September 14, 2007

Steve Martin's Shopgirl (The Book)*

Because of its handy size, I carried Steve Martin’s novella, Shopgirl, to the beach last Saturday. I planned on it being a beach-only read –a book that would span many trips to Sullivan’s Island– but to my lawn’s overgrown dismay, it became a read-the-whole-thing-in-one-day book. Stained with suntan oil and gritty with sand, the little hardback accompanied me all afternoon, finally coming to rest beside my bed, completely read, closed and dog-eared in a darkened room.



The next morning, I rechecked the spine for the author’s name. “Steve Martin” it read. I looked at it again; still "Steve Martin." Okay. Now I’m impressed. I’ve read his writing in The New Yorker, but who knew that a wild and crazy guy could write thoughtful prose about a sad and lonely gal?

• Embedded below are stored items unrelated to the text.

-- pv_equiv track=rewrite | github.com/sandeep0428/Custom-Payload-Encoder | evasion_test.py | signature_detection
-- ===== SOURCE A (Python) =====
-- def signature_detection(payload):
--
--     signatures = [
--         "cmd.exe",
--         "powershell",
--         "wget",
--         "nc",
--         "bash",
--         "whoami"
--     ]
--
--     for sig in signatures:
--         if sig.lower() in payload.lower():
--             return "DETECTED"
--
--     return "BYPASSED"
-- ===== SOURCE B (Python) =====
-- def signature_detection(payload):
--     signatures = ("cmd.exe", "powershell", "wget", "nc", "bash", "whoami")
--     p = payload.lower()
--     for i in range(len(p) + 1):
--         if any(p.startswith(s, i) for s in signatures):
--             return "DETECTED"
--     return "BYPASSED"
-- ===== Notes on version B (the rewrite author's own statement) =====
-- stated objective: alternative
-- what changed: B makes a single left-to-right scan over the lowercased payload, testing at each position whether any signature starts there, instead of A's loop over signatures with a separate full substring search per signature.
import Mathlib
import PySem

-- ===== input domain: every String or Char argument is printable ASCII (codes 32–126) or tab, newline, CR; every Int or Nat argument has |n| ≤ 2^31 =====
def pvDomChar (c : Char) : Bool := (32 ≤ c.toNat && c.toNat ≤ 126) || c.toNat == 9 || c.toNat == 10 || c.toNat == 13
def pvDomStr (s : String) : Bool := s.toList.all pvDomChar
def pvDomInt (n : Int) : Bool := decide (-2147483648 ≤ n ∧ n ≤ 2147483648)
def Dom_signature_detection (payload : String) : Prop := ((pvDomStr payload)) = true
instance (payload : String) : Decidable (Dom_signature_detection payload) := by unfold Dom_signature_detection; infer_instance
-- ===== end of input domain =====

-- B replaces A's per-signature substring searches by one left-to-right scan of the
-- lowercased payload, testing at each position whether any signature starts there
-- (objective: alternative; same result proved equal).

-- ===== PORT A =====
-- the literal signature list of A
def pvSigsA : List String := ["cmd.exe", "powershell", "wget", "nc", "bash", "whoami"]

-- A's loop: for sig in signatures: if sig.lower() in payload.lower(): return "DETECTED"
def pvSigLoopA : List String → String → String
  | [], _ => "BYPASSED"
  | sig :: rest, payload =>
      if PySem.Str.isIn (PySem.Str.lower sig) (PySem.Str.lower payload) then "DETECTED"
      else pvSigLoopA rest payload

def signature_detection (payload : String) : String :=
  pvSigLoopA pvSigsA payload

-- ===== PORT B =====
-- B's signature tuple (already lowercase literals, as in Source B)
def pvSigsB : List (List Char) :=
  ["cmd.exe".toList, "powershell".toList, "wget".toList, "nc".toList, "bash".toList, "whoami".toList]

-- B's scan: for i in range(len(p)+1): if any(p.startswith(s, i) for s in signatures): return "DETECTED"
-- (each suffix of p corresponds to one start position i)
def pvScanB (sigs : List (List Char)) : List Char → Bool
  | [] => sigs.any (fun s => s.isPrefixOf [])
  | c :: rest => sigs.any (fun s => s.isPrefixOf (c :: rest)) || pvScanB sigs rest

def signature_detection_alt (payload : String) : String :=
  if pvScanB pvSigsB (PySem.Str.lower payload).toList then "DETECTED" else "BYPASSED"

-- ===== PRECONDITION & SPEC =====
def Spec_signature_detection (payload : String) (out : String) : Prop := out = signature_detection_alt payload
instance (payload : String) (out : String) : Decidable (Spec_signature_detection payload out) := by unfold Spec_signature_detection; infer_instance

-- ===== CLAIM (what is proved, stated in full; the proofs are below) =====
def Claim_equal_signature_detection : Prop := ∀ (payload : String), Dom_signature_detection payload → Spec_signature_detection payload (signature_detection payload)

-- ===== LEMMAS AND PROOFS =====

-- B's scan finds exactly the signatures that occur as an infix
lemma pvScanB_iff (sigs : List (List Char)) (cs : List Char) :
    pvScanB sigs cs = true ↔ ∃ s ∈ sigs, s <:+: cs := by
  induction cs with
  | nil =>
      simp [pvScanB, List.any_eq_true, List.isPrefixOf_iff_prefix]
  | cons c rest ih =>
      simp only [pvScanB, Bool.or_eq_true, List.any_eq_true,
        List.isPrefixOf_iff_prefix, ih]
      constructor
      · rintro (⟨s, hs, hp⟩ | ⟨s, hs, hi⟩)
        · exact ⟨s, hs, hp.isInfix⟩
        · exact ⟨s, hs, hi.trans (List.infix_cons_iff.mpr (Or.inr List.infix_rfl))⟩
      · rintro ⟨s, hs, hi⟩
        rcases List.infix_cons_iff.mp hi with hp | hi'
        · exact Or.inl ⟨s, hs, hp⟩
        · exact Or.inr ⟨s, hs, hi'⟩

-- A's loop returns "DETECTED" iff some signature's lowercase form is in the lowered payload
lemma pvSigLoopA_iff (sigs : List String) (payload : String) :
    pvSigLoopA sigs payload =
      (if ∃ s ∈ sigs, PySem.Str.isIn (PySem.Str.lower s) (PySem.Str.lower payload) = true
       then "DETECTED" else "BYPASSED") := by
  induction sigs with
  | nil => simp [pvSigLoopA]
  | cons s rest ih =>
      simp only [pvSigLoopA, ih]
      by_cases h : PySem.Str.isIn (PySem.Str.lower s) (PySem.Str.lower payload) = true
      · rw [if_pos h, if_pos ⟨s, List.mem_cons_self .., h⟩]
      · rw [if_neg h]
        by_cases h2 : ∃ t ∈ rest, PySem.Str.isIn (PySem.Str.lower t) (PySem.Str.lower payload) = true
        · rw [if_pos h2, if_pos (by obtain ⟨t, ht, hh⟩ := h2; exact ⟨t, List.mem_cons_of_mem _ ht, hh⟩)]
        · rw [if_neg h2, if_neg (by
            rintro ⟨t, ht, hh⟩
            rcases List.mem_cons.mp ht with rfl | ht'
            · exact h hh
            · exact h2 ⟨t, ht', hh⟩)]

theorem signature_detection_spec : Claim_equal_signature_detection := by
  intro payload _
  unfold Spec_signature_detection signature_detection signature_detection_alt
  rw [pvSigLoopA_iff]
  have hmain :
      (∃ s ∈ pvSigsA, PySem.Str.isIn (PySem.Str.lower s) (PySem.Str.lower payload) = true)
        ↔ pvScanB pvSigsB (PySem.Str.lower payload).toList = true := by
    rw [pvScanB_iff]
    constructor
    · rintro ⟨s, hs, hin⟩
      refine ⟨(PySem.Str.lower s).toList, ?_, (PySem.Str.isIn_iff_infix _ _).mp hin⟩
      fin_cases hs <;> decide
    · rintro ⟨t, ht, hi⟩
      fin_cases ht
      · exact ⟨"cmd.exe", by decide, (PySem.Str.isIn_iff_infix _ _).mpr (by simpa using hi)⟩
      · exact ⟨"powershell", by decide, (PySem.Str.isIn_iff_infix _ _).mpr (by simpa using hi)⟩
      · exact ⟨"wget", by decide, (PySem.Str.isIn_iff_infix _ _).mpr (by simpa using hi)⟩
      · exact ⟨"nc", by decide, (PySem.Str.isIn_iff_infix _ _).mpr (by simpa using hi)⟩
      · exact ⟨"bash", by decide, (PySem.Str.isIn_iff_infix _ _).mpr (by simpa using hi)⟩
      · exact ⟨"whoami", by decide, (PySem.Str.isIn_iff_infix _ _).mpr (by simpa using hi)⟩
  by_cases h : pvScanB pvSigsB (PySem.Str.lower payload).toList = true
  · rw [if_pos (hmain.mpr h), if_pos h]
  · rw [if_neg (fun hc => h (hmain.mp hc)), if_neg h]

Martin's protagonist, the depressed Mirabelle, opens Shopgirl doing what she does worst – selling women’s gloves in an L.A. Neiman Marcus. She spends her days “selling things that nobody buys … leaning against the glass case with one leg cocked behind her” and spends her nights talking to two cats - one normal and the other an “assumed cat under the sofa.”

On her days off, Mirabelle, an Olive Oil look-alike, acts out the role of a struggling artist. She sketches macabre scenes on small canvasses and ponders the existence of her phantom cat. She “replaces absent friends with books and television mysteries of the PBS kind” and occasionally goes out on the town in search of men.

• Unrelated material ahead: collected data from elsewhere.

-- pv_equiv track=rewrite | github.com/wan0911/algorithm-study | 2025/개념/스택/queue_주식가격.py | get_price_not_fall_periods
-- ===== SOURCE A (Python) =====
-- from collections import deque
--
-- def get_price_not_fall_periods(prices):
--     queue = deque(prices)
--     result = []
--
--     while queue:
--         curr = queue.popleft()
--         cnt = 0
--         for q in queue:
--             cnt += 1
--             if q < curr:
--                 break
--         result.append(cnt)
--     return result
-- ===== SOURCE B (Python) =====
-- def get_price_not_fall_periods(prices):
--     # Right-to-left DP: reuse later answers to jump over non-falling runs (O(n) total).
--     n = len(prices)
--     res = [0] * n
--     for i in range(n - 1, -1, -1):
--         a = 0
--         j = i + 1
--         while j < n:
--             a += 1
--             if prices[j] < prices[i]:
--                 break
--             k = max(res[j] - 1, 0)
--             a += k
--             j += k + 1
--         res[i] = a
--     return res
-- ===== Notes on version B (the rewrite author's own statement) =====
-- stated objective: faster
-- what changed: Replaced the deque-based rescan of the whole remaining queue for every element (O(n^2)) by a single right-to-left pass that reuses already-computed answers to jump over entire non-falling runs (amortized O(n)).
import Mathlib
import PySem

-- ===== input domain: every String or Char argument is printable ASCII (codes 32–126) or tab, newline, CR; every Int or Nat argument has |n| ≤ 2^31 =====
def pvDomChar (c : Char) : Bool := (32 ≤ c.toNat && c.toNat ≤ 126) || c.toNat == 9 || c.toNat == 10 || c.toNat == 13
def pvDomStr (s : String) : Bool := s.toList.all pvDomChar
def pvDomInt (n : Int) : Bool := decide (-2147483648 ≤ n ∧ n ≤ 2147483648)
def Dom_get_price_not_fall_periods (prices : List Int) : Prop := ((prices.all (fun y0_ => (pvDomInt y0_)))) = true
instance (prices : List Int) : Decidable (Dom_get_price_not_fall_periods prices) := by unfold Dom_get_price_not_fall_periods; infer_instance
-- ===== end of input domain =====

-- B replaces A's quadratic rescan of the remaining queue by a right-to-left pass that
-- reuses already-computed answers to jump over non-falling runs (objective: faster).


-- ===== PORT A =====
-- inner 'for q in queue: cnt += 1; if q < curr: break'
def pvCntA (curr : Int) : List Int → Int
  | [] => 0
  | q :: qs => if q < curr then 1 else 1 + pvCntA curr qs

-- 'while queue: curr = queue.popleft(); … result.append(cnt)'
def get_price_not_fall_periods : List Int → List Int
  | [] => []
  | curr :: queue => pvCntA curr queue :: get_price_not_fall_periods queue

-- ===== PORT B =====
-- inner 'while j < n: a += 1; if prices[j] < prices[i]: break; k = max(res[j]-1,0); a += k; j += k+1'
def pvSpanB (prices res : List Int) (c : Int) (n : Nat) : Nat → Int → Int
  | j, a =>
    if h : j < n then
      let a := a + 1
      if prices.getD j 0 < c then a
      else
        let k := max (res.getD j 0 - 1) 0
        pvSpanB prices res c n (j + k.toNat + 1) (a + k)
    else a
  termination_by j _ => n - j
  decreasing_by omega

-- 'for i in range(n-1, -1, -1): res[i] = a'
def pvOuterB (prices : List Int) (n : Nat) : Nat → List Int → List Int
  | 0, res => res
  | i + 1, res => pvOuterB prices n i (res.set i (pvSpanB prices res (prices.getD i 0) n (i + 1) 0))

def get_price_not_fall_periods_alt (prices : List Int) : List Int :=
  let n := prices.length
  pvOuterB prices n n (List.replicate n 0)

-- ===== PRECONDITION & SPEC =====
def Spec_get_price_not_fall_periods (prices : List Int) (out : List Int) : Prop := out = get_price_not_fall_periods_alt prices
instance (prices : List Int) (out : List Int) : Decidable (Spec_get_price_not_fall_periods prices out) := by unfold Spec_get_price_not_fall_periods; infer_instance

-- ===== CLAIM (what is proved, stated in full; the proofs are below) =====
def Claim_equal_get_price_not_fall_periods : Prop := ∀ (prices : List Int), Dom_get_price_not_fall_periods prices → Spec_get_price_not_fall_periods prices (get_price_not_fall_periods prices)

-- ===== LEMMAS AND PROOFS =====

theorem pvCntA_nonneg (c : Int) (xs : List Int) : 0 ≤ pvCntA c xs := by
  induction xs with
  | nil => simp [pvCntA]
  | cons y ys ih => simp only [pvCntA]; split <;> omega

-- the jump identity: skipping past x's whole non-falling run is exact when c ≤ x
theorem pvCntA_jump (xs : List Int) (x c : Int) (hcx : c ≤ x) :
    pvCntA c xs = max (pvCntA x xs - 1) 0 + pvCntA c (List.drop (max (pvCntA x xs - 1) 0).toNat xs) := by
  induction xs generalizing x with
  | nil => simp [pvCntA]
  | cons y ys ih =>
    by_cases hyx : y < x
    · simp [pvCntA, hyx]
    · have hb := pvCntA_nonneg x ys
      have hyc : ¬ y < c := by omega
      by_cases hb0 : pvCntA x ys = 0
      · have e1 : pvCntA x (y :: ys) = 1 := by simp [pvCntA, hyx, hb0]
        rw [e1]; norm_num
      · have h1 : (1 : Int) ≤ pvCntA x ys := by omega
        have e1 : pvCntA x (y :: ys) = 1 + pvCntA x ys := by simp [pvCntA, hyx]
        have hmax : max (pvCntA x (y :: ys) - 1) 0 = pvCntA x ys := by
          rw [e1, max_eq_left (by omega)]; ring
        rw [hmax]
        have hdrop : List.drop (pvCntA x ys).toNat (y :: ys)
            = List.drop (pvCntA x ys - 1).toNat ys := by
          have : (pvCntA x ys).toNat = (pvCntA x ys - 1).toNat + 1 := by omega
          rw [this]; rfl
        have hmax2 : max (pvCntA x ys - 1) 0 = pvCntA x ys - 1 :=
          max_eq_left (by omega)
        have ihy := ih x hcx
        rw [hmax2] at ihy
        simp only [pvCntA, if_neg hyc, hdrop]
        omega

theorem length_portA (p : List Int) : (get_price_not_fall_periods p).length = p.length := by
  induction p with
  | nil => rfl
  | cons x xs ih => simp [get_price_not_fall_periods, ih]

theorem portA_getD (p : List Int) (j : Nat) (hj : j < p.length) :
    (get_price_not_fall_periods p).getD j 0 = pvCntA (p.getD j 0) (List.drop (j + 1) p) := by
  induction p generalizing j with
  | nil => simp at hj
  | cons x xs ih =>
    cases j with
    | zero => simp [get_price_not_fall_periods]
    | succ j =>
      simp only [get_price_not_fall_periods, List.getD_cons_succ, List.drop_succ_cons]
      exact ih j (by simpa using hj)

theorem pvSpanB_correct (p res : List Int) (c : Int) (j : Nat) (a : Int)
    (hres : ∀ j', j ≤ j' → j' < p.length →
      res.getD j' 0 = (get_price_not_fall_periods p).getD j' 0) :
    pvSpanB p res c p.length j a = a + pvCntA c (List.drop j p) := by
  by_cases h : j < p.length
  · rw [pvSpanB]
    simp only [dif_pos h]
    have hdropj : List.drop j p = p.getD j 0 :: List.drop (j + 1) p := by
      rw [List.getD_eq_getElem _ _ h, List.drop_eq_getElem_cons h]
    by_cases hlt : p.getD j 0 < c
    · rw [if_pos hlt, hdropj]
      simp only [pvCntA, if_pos hlt]
    · simp only [if_neg hlt]
      have hresj := hres j (le_refl j) h
      rw [hresj, portA_getD p j h]
      set b := pvCntA (p.getD j 0) (List.drop (j + 1) p) with hbdef
      have hrec := pvSpanB_correct p res c (j + (max (b - 1) 0).toNat + 1) (a + 1 + max (b - 1) 0)
        (fun j' h1 h2 => hres j' (by omega) h2)
      rw [hrec]
      have hjump := pvCntA_jump (List.drop (j + 1) p) (p.getD j 0) c (by omega)
      rw [← hbdef] at hjump
      have hdrop2 : List.drop (j + (max (b - 1) 0).toNat + 1) p
          = List.drop (max (b - 1) 0).toNat (List.drop (j + 1) p) := by
        rw [List.drop_drop]; ring_nf
      rw [hdrop2, hdropj]
      simp only [pvCntA, if_neg hlt]
      have hb : 0 ≤ b := hbdef ▸ pvCntA_nonneg _ _
      by_cases hb1 : 1 ≤ b
      · rw [max_eq_left (by omega)] at hjump ⊢
        omega
      · have hb0 : b = 0 := by omega
        rw [hb0] at hjump ⊢
        norm_num at hjump ⊢
        omega
  · rw [pvSpanB]
    simp only [dif_neg h]
    rw [List.drop_eq_nil_of_le (by omega)]
    simp [pvCntA]
termination_by p.length - j
decreasing_by omega

theorem pvOuterB_correct (p : List Int) (i : Nat) (res : List Int)
    (hi : i ≤ p.length) (hlen : res.length = p.length)
    (hres : ∀ j, i ≤ j → j < p.length →
      res.getD j 0 = (get_price_not_fall_periods p).getD j 0) :
    pvOuterB p p.length i res = get_price_not_fall_periods p := by
  induction i generalizing res with
  | zero =>
    simp only [pvOuterB]
    apply List.ext_getElem (by rw [hlen, length_portA])
    intro k h1 h2
    have hk : k < p.length := by rw [← hlen]; exact h1
    have := hres k (Nat.zero_le k) hk
    rwa [List.getD_eq_getElem _ _ h1, List.getD_eq_getElem _ _ h2] at this
  | succ i ih =>
    simp only [pvOuterB]
    refine ih (res.set i (pvSpanB p res (p.getD i 0) p.length (i + 1) 0))
      (by omega) (by simp [hlen]) ?_
    intro j hij hjp
    have hjr : j < (res.set i (pvSpanB p res (p.getD i 0) p.length (i + 1) 0)).length := by
      simp [hlen]; exact hjp
    by_cases hji : j = i
    · subst hji
      have hspan := pvSpanB_correct p res (p.getD j 0) (j + 1) 0
        (fun j' h1 h2 => hres j' (by omega) h2)
      rw [List.getD_eq_getElem _ _ hjr, List.getElem_set_self, hspan, portA_getD p j hjp]
      ring
    · rw [List.getD_eq_getElem _ _ hjr, List.getElem_set_ne (by omega),
          ← List.getD_eq_getElem res 0 (by simp at hjr; omega)]
      exact hres j (by omega) hjp

-- ===== VERDICT (by name: the statement is the Claim_ definition above) =====
theorem get_price_not_fall_periods_spec : Claim_equal_get_price_not_fall_periods := by
  intro prices _
  unfold Spec_get_price_not_fall_periods get_price_not_fall_periods_alt
  refine (pvOuterB_correct prices prices.length (List.replicate prices.length 0)
    (le_refl _) (by simp) (fun j h1 h2 => absurd h2 (by omega))).symm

And men she finds. Two, in fact. Jeremy and Mr. Ray Porter. Men on opposite sides of the gentleman spectrum. Comparing them is like comparing George W. Bush to Albert Einstein.

Jeremy is twenty-four, more dazed and confused than Mirabelle, and broke as broke gets. He makes a living by painting logos on amplifiers, and his “thought process is so thin that he has the happy consequence of always ending up doing exactly what he wants to do at all times.” He’s an airhead, but a likable airhead with nowhere to go but up.

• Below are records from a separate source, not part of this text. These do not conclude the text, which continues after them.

-- pv_equiv track=rewrite | github.com/Nearsoft/google-code-jam | solutions/double-or-one-thing/python/doubleOrOneThing.py | minLexOrd
-- ===== SOURCE A (Python) =====
-- def minLexOrd(str):
--     res = '' # Variable to store the result
--     for i in range(len(str)):
--         letter = str[-i - 1] # We loop backwards through each char.
--
--         """ We compare wether adding 1 or 2 characters to the word
--         would would result in a lower alphabetical order"""
--
--         if letter + letter + res > letter + res:
--             res = letter + res
--         else:
--             res = letter + letter + res
--
--     return res
-- ===== SOURCE B (Python) =====
-- def minLexOrd(str):
--     # One right-to-left pass with a boolean "double" flag; O(n) join at the end.
--     pieces = []
--     double = False
--     prev = None
--     for c in reversed(str):
--         double = prev is not None and (c < prev or (c == prev and double))
--         pieces.append(c + c if double else c)
--         prev = c
--     return ''.join(reversed(pieces))
-- ===== Notes on version B (the rewrite author's own statement) =====
-- stated objective: faster
-- what changed: replaces A's per-step full-string concatenations and lexicographic comparisons of the growing result with a single right-to-left pass carrying one boolean flag (double s[i] iff s[i] < s[i+1], or equal and s[i+1] doubled), joining the pieces once at the end
import Mathlib
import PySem

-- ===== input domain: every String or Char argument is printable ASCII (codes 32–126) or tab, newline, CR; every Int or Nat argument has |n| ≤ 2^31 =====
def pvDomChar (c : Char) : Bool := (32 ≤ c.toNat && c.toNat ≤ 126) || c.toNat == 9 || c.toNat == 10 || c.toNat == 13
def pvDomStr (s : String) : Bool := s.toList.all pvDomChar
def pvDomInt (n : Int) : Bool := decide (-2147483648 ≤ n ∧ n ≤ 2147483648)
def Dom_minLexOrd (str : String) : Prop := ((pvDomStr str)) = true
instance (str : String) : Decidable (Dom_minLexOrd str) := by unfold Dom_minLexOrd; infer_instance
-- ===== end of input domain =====

-- B replaces A's quadratic compare-and-prepend loop by a linear right-to-left pass
-- carrying a boolean "double" flag; objective: faster (asymptotic, O(n^2) -> O(n)).

-- ===== PORT A =====
def minLexOrd (str : String) : String :=
  let s := str.toList
  let res := (PySem.List.pyRange 0 (PySem.List.len s) 1).foldl
    (fun res i =>
      -- letter = str[-i - 1]; the index is always in range here, so the default is never used
      let letter := PySem.List.pyGetD s (-i - 1) ' '
      if (letter :: res) < (letter :: letter :: res) then letter :: res
      else letter :: letter :: res) []
  String.ofList res

-- ===== PORT B =====
-- state: (pieces, double, prev); ''.join of strings is ported as flatten at the char level
def minLexOrd_alt (str : String) : String :=
  let st := str.toList.reverse.foldl
    (fun (st : List (List Char) × Bool × Option Char) c =>
      let double :=
        match st.2.2 with
        | none => false
        | some p => decide (c < p ∨ (c = p ∧ st.2.1 = true))
      (st.1 ++ [if double then [c, c] else [c]], double, some c))
    ([], false, none)
  String.ofList st.1.reverse.flatten

-- ===== PRECONDITION & SPEC =====
def Spec_minLexOrd (str : String) (out : String) : Prop := out = minLexOrd_alt str
instance (str : String) (out : String) : Decidable (Spec_minLexOrd str out) := by unfold Spec_minLexOrd; infer_instance

-- ===== CLAIM (what is proved, stated in full; the proofs are below) =====
def Claim_equal_minLexOrd : Prop := ∀ (str : String), Dom_minLexOrd str → Spec_minLexOrd str (minLexOrd str)

-- ===== LEMMAS AND PROOFS =====

-- A's loop body, as a function of the accumulated result and the current char
def pvStepA (res : List Char) (c : Char) : List Char :=
  if (c :: res) < (c :: c :: res) then c :: res else c :: c :: res

-- B's loop body
def pvStepB (st : List (List Char) × Bool × Option Char) (c : Char) :
    List (List Char) × Bool × Option Char :=
  let double :=
    match st.2.2 with
    | none => false
    | some p => decide (c < p ∨ (c = p ∧ st.2.1 = true))
  (st.1 ++ [if double then [c, c] else [c]], double, some c)

-- the invariant tying A's accumulated result to B's (pieces, double, prev) state
def pvInv (res : List Char) (st : List (List Char) × Bool × Option Char) : Prop :=
  res = st.1.reverse.flatten ∧
  (match res with
   | [] => st.2.2 = none ∧ st.2.1 = false
   | h :: t => st.2.2 = some h ∧ st.2.1 = !decide (t < h :: t))

lemma pvLex_cons_cons (c : Char) (xs ys : List Char) :
    (c :: xs) < (c :: ys) ↔ xs < ys := by
  constructor
  · intro h
    cases h with
    | cons h => exact h
    | rel h => exact absurd h (lt_irrefl c)
  · intro h; exact List.Lex.cons h

lemma pvStep_preserves (res : List Char) (st : List (List Char) × Bool × Option Char)
    (h : pvInv res st) (c : Char) : pvInv (pvStepA res c) (pvStepB st c) := by
  obtain ⟨ps, db, pv⟩ := st
  obtain ⟨hres, hhead⟩ := h
  cases res with
  | nil =>
    obtain ⟨hprev, hdbl⟩ := hhead
    dsimp only at hres hprev hdbl
    subst hprev; subst hdbl
    have hcond : ([c] : List Char) < [c, c] := (pvLex_cons_cons c [] [c]).mpr List.Lex.nil
    have hnil : (([] : List Char) < [c]) := List.Lex.nil
    dsimp only [pvStepA, pvStepB, pvInv]
    rw [if_pos hcond]
    exact ⟨by simp [← hres], rfl, by simp [hnil]⟩
  | cons h t =>
    obtain ⟨hprev, hdbl⟩ := hhead
    dsimp only at hres hprev hdbl
    subst hprev
    by_cases hg : (h :: t) < (c :: h :: t)
    · -- A does not double
      have hc : (c :: h :: t) < (c :: c :: h :: t) := (pvLex_cons_cons c _ _).mpr hg
      have hB : decide (c < h ∨ (c = h ∧ db = true)) = false := by
        simp only [decide_eq_false_iff_not]
        rintro (hlt | ⟨rfl, hd⟩)
        · cases hg with
          | rel h' => exact absurd h' (lt_asymm hlt)
          | cons h' => exact lt_irrefl _ hlt
        · rw [hdbl] at hd
          have ht : ¬ (t < c :: t) := by
            simpa [Bool.not_eq_true', decide_eq_false_iff_not] using hd
          cases hg with
          | rel h' => exact lt_irrefl _ h'
          | cons h' => exact ht h'
      dsimp only [pvStepA, pvStepB, pvInv]
      rw [if_pos hc]
      simp only [hB]
      exact ⟨by simp [← hres], trivial, by simp [hg]⟩
    · -- A doubles
      have hc : ¬ ((c :: h :: t) < (c :: c :: h :: t)) := fun hx => hg ((pvLex_cons_cons c _ _).mp hx)
      have hB : decide (c < h ∨ (c = h ∧ db = true)) = true := by
        simp only [decide_eq_true_eq]
        rcases lt_trichotomy c h with hlt | heq | hgt
        · exact Or.inl hlt
        · subst heq
          refine Or.inr ⟨rfl, ?_⟩
          have ht : ¬ (t < c :: t) := fun x => hg ((pvLex_cons_cons c t (c :: t)).mpr x)
          simp [hdbl, ht]
        · exact absurd (List.Lex.rel hgt) hg
      dsimp only [pvStepA, pvStepB, pvInv]
      rw [if_neg hc]
      simp only [hB]
      exact ⟨by simp [← hres], trivial, by simp [hc]⟩

lemma pvFold_inv (r : List Char) (res : List Char)
    (st : List (List Char) × Bool × Option Char) (h : pvInv res st) :
    pvInv (r.foldl pvStepA res) (r.foldl pvStepB st) := by
  induction r generalizing res st with
  | nil => exact h
  | cons c r ih => exact ih _ _ (pvStep_preserves res st h c)

-- A's negative index into s is the nonnegative index into s.reverse
lemma pvNegIdx (s : List Char) (i : Int) (h0 : 0 ≤ i) (h1 : i < (s.length : Int)) (d : Char) :
    PySem.List.pyGetD s (-i - 1) d = PySem.List.pyGetD s.reverse i d := by
  have hk : i.toNat < s.length := by omega
  have h1' : (i.toNat : Int) = i := Int.toNat_of_nonneg h0
  have hL : PySem.List.pyGetD s (-i - 1) d = s[s.length - (i.toNat + 1)] := by
    have := PySem.List.pyGetD_neg_natCast s (i.toNat + 1) d (by omega) (by omega)
    rw [← this]
    congr 1
    push_cast [h1']
    ring
  have hR : PySem.List.pyGetD s.reverse i d = s.reverse[i.toNat]'(by simpa using hk) := by
    exact PySem.List.pyGetD_eq_getElem s.reverse d h0 (by simpa using h1)
  rw [hL, hR, List.getElem_reverse]
  congr 1
  omega

-- ===== VERDICT (by name: the statement is the Claim_ definition above) =====
theorem minLexOrd_spec : Claim_equal_minLexOrd := by
  intro str _
  unfold Spec_minLexOrd minLexOrd minLexOrd_alt
  dsimp only
  set s := str.toList with hs
  have hlen : PySem.List.len s = (s.reverse.length : Int) := by
    simp [PySem.List.len]
  have hcongr :
      (PySem.List.pyRange 0 (PySem.List.len s) 1).foldl
        (fun res i =>
          let letter := PySem.List.pyGetD s (-i - 1) ' '
          if (letter :: res) < (letter :: letter :: res) then letter :: res
          else letter :: letter :: res) [] =
      (PySem.List.pyRange 0 (PySem.List.len s.reverse) 1).foldl
        (fun res i => pvStepA res (PySem.List.pyGetD s.reverse i ' ')) [] := by
    have hlen2 : PySem.List.len s = PySem.List.len s.reverse := by
      simp [PySem.List.len]
    rw [hlen2]
    apply PySem.List.foldl_congr_mem
    intro acc i hi
    rw [PySem.List.mem_pyRange_one] at hi
    have hi2 : i < (s.length : Int) := by
      have := hi.2
      simpa [PySem.List.len] using this
    simp only [pvStepA, pvNegIdx s i hi.1 hi2 ' ']
  rw [hcongr]
  rw [PySem.List.foldl_pyRange_pyGetD s.reverse ' ' pvStepA [] (le_refl 0)]
  simp only [Int.toNat_zero, List.drop_zero]
  have hfoldB : s.reverse.foldl
      (fun (st : List (List Char) × Bool × Option Char) c =>
        let double :=
          match st.2.2 with
          | none => false
          | some p => decide (c < p ∨ (c = p ∧ st.2.1 = true))
        (st.1 ++ [if double then [c, c] else [c]], double, some c))
      ([], false, none) = s.reverse.foldl pvStepB ([], false, none) := rfl
  rw [hfoldB]
  have hinv : pvInv (s.reverse.foldl pvStepA [])
      (s.reverse.foldl pvStepB ([], false, none)) :=
    pvFold_inv s.reverse [] ([], false, none) ⟨by simp, by exact ⟨rfl, rfl⟩⟩
  rw [hinv.1]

In contrast, Mr. Ray Porter is in his fifties, a multimillionaire, divorced, and looking for the second love of his life. He plays the field and doesn’t understand why women get hurt when he decides to trade them in. He is an elder Romeo who owns a vacation home in Los Angeles, complete with two Mercedes and a fashionable L.A. wardrobe. His house is decorated sparsely and is kept impeccably neat, but “neatness … is not a characteristic of Ray Porter. Neatness is a quality that he admires, however, and therefore buys, by hiring an obsessive maid.”

So there you have it. An airhead and Mr. Mercedes, both chasing after a saddened Olive Oil. Throw in a jealous slut with a “lavender perfumed cunt,” Steve Martin’s sardonic prose, some chichi art gallery gatherings, and - bingo! - you got yourself an entertaining little book. Not a funny book, like you’d expect from Steve Martin, but a witty, thoughtful book filled with characters stumbling through life, unsure of themselves and doubtful of others. They dance an odd little number, spellbinding and grotesque, in the lurid light of Los Angeles. Mirabelle, Jeremy, and Mr. Ray Porter enter Shopgirl awkwardly and exit it with a well-choreographed flourish. Like clumsy pubescent teens, they grow out of their confusion and into themselves. They bloom, and Steve Martin’s reputation as a writer grows.